* _To do_
Please return every line from the entries that has the string "pvDomChar" in it.

[Stored data entries]
──────────────────────────────

-- pv_equiv track=rewrite | github.com/MattHeard/EsimateDiskExhaustion | estimate.py | calcExhaustion
-- ===== SOURCE A (Python) =====
-- def calcExhaustion(disk, procRates):
--     """Calculate how many seconds before the disk is filled.
--
--        procRates lists the rates at which each process fills 1 byte of disk
--        space."""
--     eta = 0;
--     while disk > 0:
--         eta += 1
--         for rate in procRates:
--             if eta % rate == 0:
--                 disk -= 1
--     return eta
-- ===== SOURCE B (Python) =====
-- def calcExhaustion(disk, procRates):
--     """Calculate how many seconds before the disk is filled.
--
--        Binary search: the answer is the smallest T >= 1 such that the total
--        number of bytes written by time T, sum(T // abs(r)), reaches disk."""
--     if disk <= 0:
--         return 0
--
--     def filled(t):
--         return sum(t // abs(r) for r in procRates)
--
--     hi = 1
--     while filled(hi) < disk:
--         hi *= 2
--     lo = 1
--     while lo < hi:
--         mid = (lo + hi) // 2
--         if filled(mid) >= disk:
--             hi = mid
--         else:
--             lo = mid + 1
--     return lo
-- ===== Notes on version B (the rewrite author's own statement) =====
-- stated objective: faster
-- what changed: Replaces A's second-by-second simulation of the disk filling with a binary search for the smallest T such that sum(T // abs(rate)) reaches the disk size, after doubling an upper bound.
import Mathlib
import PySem

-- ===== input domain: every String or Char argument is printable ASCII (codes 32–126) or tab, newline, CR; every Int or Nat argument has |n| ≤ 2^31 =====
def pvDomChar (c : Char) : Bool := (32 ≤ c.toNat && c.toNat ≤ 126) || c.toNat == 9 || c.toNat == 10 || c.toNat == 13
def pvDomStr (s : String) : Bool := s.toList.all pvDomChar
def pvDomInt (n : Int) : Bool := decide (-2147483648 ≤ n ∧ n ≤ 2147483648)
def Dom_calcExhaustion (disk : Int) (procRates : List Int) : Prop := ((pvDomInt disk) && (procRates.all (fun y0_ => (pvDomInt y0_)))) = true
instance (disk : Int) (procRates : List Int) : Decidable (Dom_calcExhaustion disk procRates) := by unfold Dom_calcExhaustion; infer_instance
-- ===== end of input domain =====

-- B replaces A's second-by-second simulation by a binary search (with a doubling
-- phase) for the smallest T with sum(T // abs(r)) >= disk; objective: faster.

-- ===== PORT A =====
-- fuel guard only (the Python while-loop is unbounded); under Pre_ the fuel is
-- never exhausted, so the loop is a literal transcription of A.
def pvFuel (disk : Int) (rates : List Int) : Nat :=
  (disk * rates.foldl (fun a r => max a |r|) 1).toNat + 1

-- inner 'for rate in procRates: if eta % rate == 0: disk -= 1'
def pvInnerA (eta : Int) (disk : Int) (rates : List Int) : Int :=
  rates.foldl (fun d r => if PySem.Int.mod eta r = 0 then d - 1 else d) disk

-- outer 'while disk > 0: eta += 1; <inner>'
def pvLoopA (fuel : Nat) (disk eta : Int) (rates : List Int) : Int :=
  match fuel with
  | 0 => eta
  | fuel + 1 =>
    if 0 < disk then pvLoopA fuel (pvInnerA (eta + 1) disk rates) (eta + 1) rates
    else eta

def calcExhaustion (disk : Int) (procRates : List Int) : Int :=
  pvLoopA (pvFuel disk procRates) disk 0 procRates

-- ===== PORT B =====
-- filled(t) = sum(t // abs(r) for r in procRates)
def pvFilled (rates : List Int) (t : Int) : Int :=
  rates.foldl (fun s r => s + PySem.Int.floordiv t |r|) 0

-- fuel guard for B's doubling loop (never exhausted under Pre_)
def pvFuelB (disk : Int) (rates : List Int) : Nat :=
  (disk * rates.foldl (fun a r => max a |r|) 1).toNat + 1

-- 'while filled(hi) < disk: hi *= 2'  (fuel guard only; never exhausted under Pre_)
def pvGrow (fuel : Nat) (disk : Int) (rates : List Int) (hi : Int) : Int :=
  match fuel with
  | 0 => hi
  | fuel + 1 =>
    if pvFilled rates hi < disk then pvGrow fuel disk rates (hi * 2) else hi

-- 'while lo < hi: mid = (lo+hi)//2; ...'
def pvBsearch (disk : Int) (rates : List Int) (lo hi : Int) : Int :=
  if h : lo < hi then
    if disk ≤ pvFilled rates (PySem.Int.floordiv (lo + hi) 2) then
      pvBsearch disk rates lo (PySem.Int.floordiv (lo + hi) 2)
    else
      pvBsearch disk rates (PySem.Int.floordiv (lo + hi) 2 + 1) hi
  else lo
termination_by (hi - lo).toNat
decreasing_by
  · have hb := PySem.Int.floordiv_two_mid_bounds (le_of_lt h)
    have hlt : PySem.Int.floordiv (lo + hi) 2 < hi := by
      rw [PySem.Int.floordiv_lt_iff_lt_mul (by norm_num)]; omega
    omega
  · have hb := PySem.Int.floordiv_two_mid_bounds (le_of_lt h)
    omega

def calcExhaustion_alt (disk : Int) (procRates : List Int) : Int :=
  if disk ≤ 0 then 0
  else pvBsearch disk procRates 1 (pvGrow (pvFuelB disk procRates) disk procRates 1)

-- ===== PRECONDITION & SPEC =====
-- Pre_ excludes exactly the inputs on which A does not return: with disk > 0, A
-- raises ZeroDivisionError if 0 is among the rates and loops forever if the rate
-- list is empty (B behaves the same way there).
def Pre_calcExhaustion (disk : Int) (procRates : List Int) : Prop :=
  disk ≤ 0 ∨ (procRates ≠ [] ∧ ∀ r ∈ procRates, r ≠ 0)
instance (disk : Int) (procRates : List Int) : Decidable (Pre_calcExhaustion disk procRates) := by
  unfold Pre_calcExhaustion; infer_instance

def pvWitness_calcExhaustion : Int × List Int := (5, [2, 3])

def Spec_calcExhaustion (disk : Int) (procRates : List Int) (out : Int) : Prop := out = calcExhaustion_alt disk procRates
instance (disk : Int) (procRates : List Int) (out : Int) : Decidable (Spec_calcExhaustion disk procRates out) := by unfold Spec_calcExhaustion; infer_instance

-- ===== CLAIM (what is proved, stated in full; the proofs are below) =====
def Claim_equal_calcExhaustion : Prop := ∀ (disk : Int) (procRates : List Int), Dom_calcExhaustion disk procRates → Pre_calcExhaustion disk procRates → Spec_calcExhaustion disk procRates (calcExhaustion disk procRates)

-- ===== LEMMAS AND PROOFS =====

-- proof-side total-bytes function: S(t) = Σ_r t / |r| (Euclidean division; equal
-- to Python's // here since t ≥ 0 and |r| > 0)
def pvS (rates : List Int) (t : Int) : Int := (rates.map (fun r => t / |r|)).sum

theorem pvFilled_eq (rates : List Int) (t : Int) (hnz : ∀ r ∈ rates, r ≠ 0) :
    pvFilled rates t = pvS rates t := by
  unfold pvFilled pvS
  rw [PySem.List.foldl_add rates (fun r => PySem.Int.floordiv t |r|) 0, zero_add]
  exact congrArg List.sum (List.map_congr_left fun r hr =>
    PySem.Int.floordiv_eq_ediv_of_pos (abs_pos.mpr (hnz r hr)))

theorem pvS_zero (rates : List Int) : pvS rates 0 = 0 := by
  unfold pvS
  induction rates with
  | nil => simp
  | cons r l ih => simp [ih]

theorem pvS_mono (rates : List Int) (hnz : ∀ r ∈ rates, r ≠ 0) {s t : Int}
    (hst : s ≤ t) : pvS rates s ≤ pvS rates t := by
  unfold pvS
  exact List.sum_le_sum fun r hr =>
    Int.ediv_le_ediv (abs_pos.mpr (hnz r hr)) hst

theorem pvS_succ_elem (r t : Int) (hr : r ≠ 0) (ht : 0 ≤ t) :
    (t + 1) / |r| = t / |r| + (if PySem.Int.mod (t + 1) r = 0 then 1 else 0) := by
  obtain ⟨n, rfl⟩ := Int.eq_ofNat_of_zero_le ht
  obtain ⟨m, hm⟩ : ∃ m : Nat, |r| = (m : Int) :=
    ⟨r.natAbs, (Int.abs_eq_natAbs r).symm ▸ rfl⟩
  have hdvd : (PySem.Int.mod ((n : Int) + 1) r = 0) ↔ (m ∣ n + 1) := by
    rw [PySem.Int.mod_eq_zero_iff_dvd]
    constructor
    · intro h
      have : |r| ∣ (n : Int) + 1 := (abs_dvd r _).mpr h
      rw [hm] at this
      exact_mod_cast this
    · intro h
      have : |r| ∣ (n : Int) + 1 := by rw [hm]; exact_mod_cast h
      exact (abs_dvd r _).mp this
  rw [hm]
  have hcast : ((n : Int) + 1) = ((n + 1 : Nat) : Int) := by push_cast; ring
  rw [hcast, ← Int.natCast_div, ← Int.natCast_div, Nat.succ_div]
  by_cases h : m ∣ n + 1
  · simp [h, hdvd.mpr h]
  · have hnot : ¬ PySem.Int.mod ((n : Int) + 1) r = 0 := fun hc => h (hdvd.mp hc)
    simp [h, hnot]

theorem pvS_succ (rates : List Int) (hnz : ∀ r ∈ rates, r ≠ 0) (t : Int) (ht : 0 ≤ t) :
    pvS rates (t + 1)
      = pvS rates t + (rates.countP (fun r => decide (PySem.Int.mod (t + 1) r = 0)) : Int) := by
  induction rates with
  | nil => simp [pvS]
  | cons r l ih =>
    have hr : r ≠ 0 := hnz r (by simp)
    have hl : ∀ x ∈ l, x ≠ 0 := fun x hx => hnz x (by simp [hx])
    unfold pvS at *
    simp only [List.map_cons, List.sum_cons, List.countP_cons, ih hl]
    rw [pvS_succ_elem r t hr ht]
    by_cases h : PySem.Int.mod (t + 1) r = 0
    · simp [h]; push_cast; ring
    · simp [h]; ring

theorem pvInnerA_eq (e d : Int) (rates : List Int) :
    pvInnerA e d rates
      = d - (rates.countP (fun r => decide (PySem.Int.mod e r = 0)) : Int) := by
  unfold pvInnerA
  induction rates generalizing d with
  | nil => simp
  | cons r l ih =>
    simp only [List.foldl_cons, List.countP_cons, ih]
    by_cases h : PySem.Int.mod e r = 0
    · simp [h]; push_cast; ring
    · simp [h]

-- A's loop reaches exactly the least T with pvS T ≥ disk0
theorem pvLoopA_reaches (rates : List Int) (disk0 : Int)
    (hnz : ∀ r ∈ rates, r ≠ 0) (T0 : Int)
    (hge : disk0 ≤ pvS rates T0)
    (hmin : ∀ t : Int, 0 ≤ t → t < T0 → pvS rates t < disk0) :
    ∀ (fuel : Nat) (e : Int), 0 ≤ e → e ≤ T0 → T0 ≤ e + fuel →
      pvLoopA fuel (disk0 - pvS rates e) e rates = T0 := by
  intro fuel
  induction fuel with
  | zero => intro e he hle hfe; simp only [pvLoopA]; omega
  | succ fuel ih =>
    intro e he hle hfe
    by_cases heq : e = T0
    · have hSe : pvS rates e = pvS rates T0 := by rw [heq]
      have hnot : ¬ 0 < disk0 - pvS rates e := by omega
      simp only [pvLoopA, if_neg hnot]
      exact heq
    · have hlt : e < T0 := lt_of_le_of_ne hle heq
      have hpos : 0 < disk0 - pvS rates e := by
        have := hmin e he hlt; omega
      simp only [pvLoopA, hpos, if_true]
      rw [pvInnerA_eq, sub_sub, ← pvS_succ rates hnz e he]
      exact ih (e + 1) (by omega) (by omega) (by omega)

theorem pvS_lower (rates : List Int) (hnz : ∀ r ∈ rates, r ≠ 0)
    (r0 : Int) (hr0 : r0 ∈ rates) (t : Int) (ht : 0 ≤ t) :
    t / |r0| ≤ pvS rates t := by
  unfold pvS
  exact List.single_le_sum
    (fun x hx => by
      obtain ⟨r, hr, rfl⟩ := List.mem_map.mp hx
      exact Int.ediv_nonneg ht (abs_nonneg r))
    _ (List.mem_map_of_mem hr0)

theorem pvGrow_ge (rates : List Int) (disk0 : Int)
    (hnz : ∀ r ∈ rates, r ≠ 0) (T0 : Int) (hT0 : 0 ≤ T0)
    (hge : disk0 ≤ pvS rates T0)
    (hmin : ∀ t : Int, 0 ≤ t → t < T0 → pvS rates t < disk0) :
    ∀ (fuel : Nat) (hi : Int), 1 ≤ hi → T0 ≤ hi + fuel →
      T0 ≤ pvGrow fuel disk0 rates hi := by
  intro fuel
  induction fuel with
  | zero => intro hi h1 hf; simpa [pvGrow] using hf
  | succ fuel ih =>
    intro hi h1 hf
    by_cases h : pvFilled rates hi < disk0
    · simp only [pvGrow, h, if_true]
      exact ih (hi * 2) (by omega) (by omega)
    · simp only [pvGrow, h, if_false]
      by_contra hc
      push_neg at hc
      have := hmin hi (by omega) hc
      rw [pvFilled_eq rates hi hnz] at h
      omega

theorem pvBsearch_eq (rates : List Int) (disk0 : Int)
    (hnz : ∀ r ∈ rates, r ≠ 0) (T0 : Int) (hT0 : 0 ≤ T0)
    (hge : disk0 ≤ pvS rates T0)
    (hmin : ∀ t : Int, 0 ≤ t → t < T0 → pvS rates t < disk0) :
    ∀ (n : Nat) (lo hi : Int), (hi - lo).toNat = n → 0 ≤ lo → lo ≤ T0 → T0 ≤ hi →
      pvBsearch disk0 rates lo hi = T0 := by
  intro n
  induction n using Nat.strong_induction_on with
  | _ n ih =>
    intro lo hi hn h0 hlo hhi
    by_cases h : lo < hi
    · have hb := PySem.Int.floordiv_two_mid_bounds (le_of_lt h)
      have hltm : PySem.Int.floordiv (lo + hi) 2 < hi := by
        rw [PySem.Int.floordiv_lt_iff_lt_mul (by norm_num)]; omega
      rw [pvBsearch]
      simp only [h, dif_pos]
      by_cases hmid : disk0 ≤ pvFilled rates (PySem.Int.floordiv (lo + hi) 2)
      · simp only [hmid, if_true]
        have hTmid : T0 ≤ PySem.Int.floordiv (lo + hi) 2 := by
          by_contra hc
          push_neg at hc
          have := hmin _ (by omega) hc
          rw [pvFilled_eq rates _ hnz] at hmid
          omega
        exact ih ((PySem.Int.floordiv (lo + hi) 2) - lo).toNat (by omega)
          lo _ rfl h0 hlo hTmid
      · simp only [hmid, if_false]
        have hTmid : PySem.Int.floordiv (lo + hi) 2 < T0 := by
          by_contra hc
          push_neg at hc
          have := pvS_mono rates hnz hc
          rw [pvFilled_eq rates _ hnz] at hmid
          omega
        exact ih (hi - (PySem.Int.floordiv (lo + hi) 2 + 1)).toNat (by omega)
          _ hi rfl (by omega) (by omega) hhi
    · rw [pvBsearch]
      simp only [h, dif_neg, not_false_iff]
      omega

-- bounds for the fuel terms: every rate's |r| is at most M := foldl max 1, and M ≥ 1
theorem pvFoldMax_bounds (rates : List Int) :
    1 ≤ rates.foldl (fun a r => max a |r|) 1 ∧
      ∀ r ∈ rates, |r| ≤ rates.foldl (fun a r => max a |r|) 1 := by
  have h : rates.foldl (fun a r => max a |r|) 1
      = (rates.map (fun r => |r|)).foldl max 1 := by
    rw [List.foldl_map]
  rw [h]
  have hb := PySem.List.le_foldl_max (rates.map (fun r => |r|)) 1
  exact ⟨hb.1, fun r hr => hb.2 _ (List.mem_map_of_mem hr)⟩

-- ===== VERDICT (by name: the statement is the Claim_ definition above) =====
theorem calcExhaustion_spec : Claim_equal_calcExhaustion := by
  intro disk rates _ hpre
  unfold Spec_calcExhaustion calcExhaustion calcExhaustion_alt pvFuel pvFuelB
  by_cases hd : disk ≤ 0
  · simp only [hd, if_true, pvLoopA, show ¬ 0 < disk by omega, if_false]
  · push_neg at hd
    obtain ⟨hne, hnz⟩ : rates ≠ [] ∧ ∀ r ∈ rates, r ≠ 0 := by
      rcases hpre with h | h
      · omega
      · exact h
    simp only [show ¬ disk ≤ 0 by omega, if_false]
    -- the maximum absolute rate M, and the a-priori bound disk * M on the answer
    set M := rates.foldl (fun a r => max a |r|) 1 with hM
    obtain ⟨hM1, hMle⟩ := pvFoldMax_bounds rates
    rw [← hM] at hM1 hMle
    obtain ⟨r0, l, rfl⟩ := List.exists_cons_of_ne_nil hne
    have hr0 : (r0 : Int) ∈ r0 :: l := by simp
    have hbound : disk ≤ pvS (r0 :: l) (disk * M) := by
      have h1 : disk ≤ (disk * M) / |r0| := by
        rw [Int.le_ediv_iff_mul_le (abs_pos.mpr (hnz r0 hr0))]
        exact mul_le_mul_of_nonneg_left (hMle r0 hr0) (by omega)
      exact le_trans h1 (pvS_lower _ hnz r0 hr0 _ (by positivity))
    -- least T ≥ 0 with pvS T ≥ disk, via Nat.find
    have hex : ∃ n : Nat, disk ≤ pvS (r0 :: l) n :=
      ⟨(disk * M).toNat, by
        rwa [Int.toNat_of_nonneg (by positivity)]⟩
    set N := Nat.find hex with hN
    set T0 : Int := (N : Int) with hT0def
    have hge : disk ≤ pvS (r0 :: l) T0 := Nat.find_spec hex
    have hmin : ∀ t : Int, 0 ≤ t → t < T0 → pvS (r0 :: l) t < disk := by
      intro t ht hlt
      have htn : (t.toNat : Int) = t := Int.toNat_of_nonneg ht
      have : t.toNat < N := by omega
      have := Nat.find_min hex this
      rw [htn] at this
      omega
    have hT0nonneg : 0 ≤ T0 := Int.natCast_nonneg N
    have hT0pos : 0 < T0 := by
      by_contra hc
      have h0 : T0 = 0 := by omega
      rw [h0, pvS_zero] at hge
      omega
    have hT0bound : T0 ≤ disk * M := by
      by_contra hc
      push_neg at hc
      have := hmin (disk * M) (by positivity) hc
      omega
    have hfuel : T0 ≤ (0 : Int) + ((disk * M).toNat + 1 : Nat) := by
      push_cast
      rw [Int.toNat_of_nonneg (by positivity)]
      omega
    -- A side
    have hA : pvLoopA ((disk * M).toNat + 1) disk 0 (r0 :: l) = T0 := by
      have h0 := pvLoopA_reaches (r0 :: l) disk hnz T0 hge hmin
        ((disk * M).toNat + 1) 0 le_rfl (by omega) (by exact_mod_cast hfuel)
      rwa [pvS_zero, sub_zero] at h0
    -- B side
    have hgrow : T0 ≤ pvGrow ((disk * M).toNat + 1) disk (r0 :: l) 1 :=
      pvGrow_ge (r0 :: l) disk hnz T0 (by omega) hge hmin _ 1 le_rfl
        (by push_cast at hfuel ⊢; omega)
    have hB : pvBsearch disk (r0 :: l) 1 (pvGrow ((disk * M).toNat + 1) disk (r0 :: l) 1) = T0 :=
      pvBsearch_eq (r0 :: l) disk hnz T0 (by omega) hge hmin _ 1 _ rfl
        (by omega) (by omega) hgrow
    rw [hA, hB]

──────────────────────────────

* _Task solution_
def pvDomChar (c : Char) : Bool := (32 ≤ c.toNat && c.toNat ≤ 126) || c.toNat == 9 || c.toNat == 10 || c.toNat == 13
def pvDomStr (s : String) : Bool := s.toList.all pvDomChar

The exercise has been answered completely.